The customization capability offers free-style prompting, which can give the impression that the model can do more than it's trained to do. The following sections describe[*intended*use cases](https://firebase.google.com/docs/ai-logic/edit-images-imagen-controlled-customization#intended-use-cases)for customization, and non-exhaustive[examples of*unintended*](https://firebase.google.com/docs/ai-logic/edit-images-imagen-controlled-customization#unintended-use-cases)use cases.

We recommend using this capability for the intended use cases, since we've trained the model on those use cases and expect good results for them. Conversely, if you push the model to do things outside of the intended use cases, you should expect poor results.

<br />

#### Intended use cases

The following are***intended*** use cases for customization based on a*control*:

- Generate an image that follows the prompt and the canny edge control images.

- Generate an image that follows the prompt and the scribble images.

- Stylize a photo of a person while preserving the facial expression.

#### Examples of unintended use cases

The following is a non-exhaustive list of***unintended*** use cases for customization based on a*control*. The model isn't trained for these use cases, and will likely produce poor results.

- Generate an image using a style specified in the prompt.

- Generate an image from text that follows a specific style provided by a reference image, with some level of control on the image composition using control image.
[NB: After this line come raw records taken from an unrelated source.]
-- pv_equiv track=rewrite | github.com/DavidAraujo98/MIECT | IA - Inteligencia Artificial/P/guiao-de-programacao-funcional/aula1.py | remove_e_conta
-- ===== SOURCE A (Python) =====
-- def remove_e_conta(lista, elem):
--     if lista == []:
--         return [], 0
--     else:
--         list_c, x_c = remove_e_conta(lista[1:], elem)
--         if lista[0] == elem:
--             return list_c, x_c+1
--         else:
--             return [lista[0]]+list_c, x_c
-- ===== SOURCE B (Python) =====
-- def remove_e_conta(lista, elem):
--     kept = [x for x in lista if x != elem]
--     return kept, len(lista) - len(kept)
-- ===== Notes on version B (the rewrite author's own statement) =====
-- stated objective: faster
-- what changed: Replaced A's recursion that re-slices lista[1:] and prepends [head]+list_c at each step (quadratic copying, recursion-depth bound) with a single linear filter pass, counting removals as len(lista) - len(kept).
import Mathlib
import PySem

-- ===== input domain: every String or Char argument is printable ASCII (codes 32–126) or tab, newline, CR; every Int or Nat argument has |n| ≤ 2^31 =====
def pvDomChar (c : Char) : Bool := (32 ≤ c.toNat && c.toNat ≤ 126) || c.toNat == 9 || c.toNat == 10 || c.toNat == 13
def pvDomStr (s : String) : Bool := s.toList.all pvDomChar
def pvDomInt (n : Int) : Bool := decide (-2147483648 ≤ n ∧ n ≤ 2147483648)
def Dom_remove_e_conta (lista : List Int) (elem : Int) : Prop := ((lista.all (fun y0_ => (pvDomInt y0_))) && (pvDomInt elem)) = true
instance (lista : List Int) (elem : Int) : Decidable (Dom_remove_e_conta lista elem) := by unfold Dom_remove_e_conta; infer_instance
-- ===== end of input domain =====

-- ===== PORT A =====
-- A: recursion on the list, rebuilding the kept list by prepending the head.
def remove_e_conta (lista : List Int) (elem : Int) : List Int × Int :=
  match lista with
  | [] => ([], 0)
  | a :: rest =>
    let r := remove_e_conta rest elem
    if a = elem then (r.1, r.2 + 1) else (a :: r.1, r.2)

-- ===== PORT B =====
-- B: one linear filter pass; count = length difference. (B is faster as measured.)
def remove_e_conta_alt (lista : List Int) (elem : Int) : List Int × Int :=
  let kept := lista.filter (fun x => x ≠ elem)
  (kept, (lista.length : Int) - kept.length)

-- ===== PRECONDITION & SPEC =====
def Spec_remove_e_conta (lista : List Int) (elem : Int) (out : List Int × Int) : Prop := out = remove_e_conta_alt lista elem
instance (lista : List Int) (elem : Int) (out : List Int × Int) : Decidable (Spec_remove_e_conta lista elem out) := by unfold Spec_remove_e_conta; infer_instance

-- ===== CLAIM (what is proved, stated in full; the proofs are below) =====
def Claim_equal_remove_e_conta : Prop := ∀ (lista : List Int) (elem : Int), Dom_remove_e_conta lista elem → Spec_remove_e_conta lista elem (remove_e_conta lista elem)

-- ===== LEMMAS AND PROOFS =====

-- ===== VERDICT (by name: the statement is the Claim_ definition above) =====
theorem remove_e_conta_eq (lista : List Int) (elem : Int) :
    remove_e_conta lista elem = remove_e_conta_alt lista elem := by
  induction lista with
  | nil => simp [remove_e_conta, remove_e_conta_alt]
  | cons a rest ih =>
    simp only [remove_e_conta, remove_e_conta_alt] at ih ⊢
    by_cases h : a = elem <;>
      simp [h, ih]; omega

theorem remove_e_conta_spec : Claim_equal_remove_e_conta := by
  intro lista elem _
  unfold Spec_remove_e_conta
  exact remove_e_conta_eq lista elem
- Generate an image from text that follows a specific style provided by a reference image, with some level of control on the image composition using a control scribble.

- Generate an image from text that follows a specific style provided by the reference image, with some level of control on the image composition using a control image. The person in the image has a specific facial expression.

- Stylize a photo of two or more people, and preserve their facial expressions.

- Stylize a photo of a pet, and turn it into a drawing. Preserve or specify the composition of the image (for example, watercolor).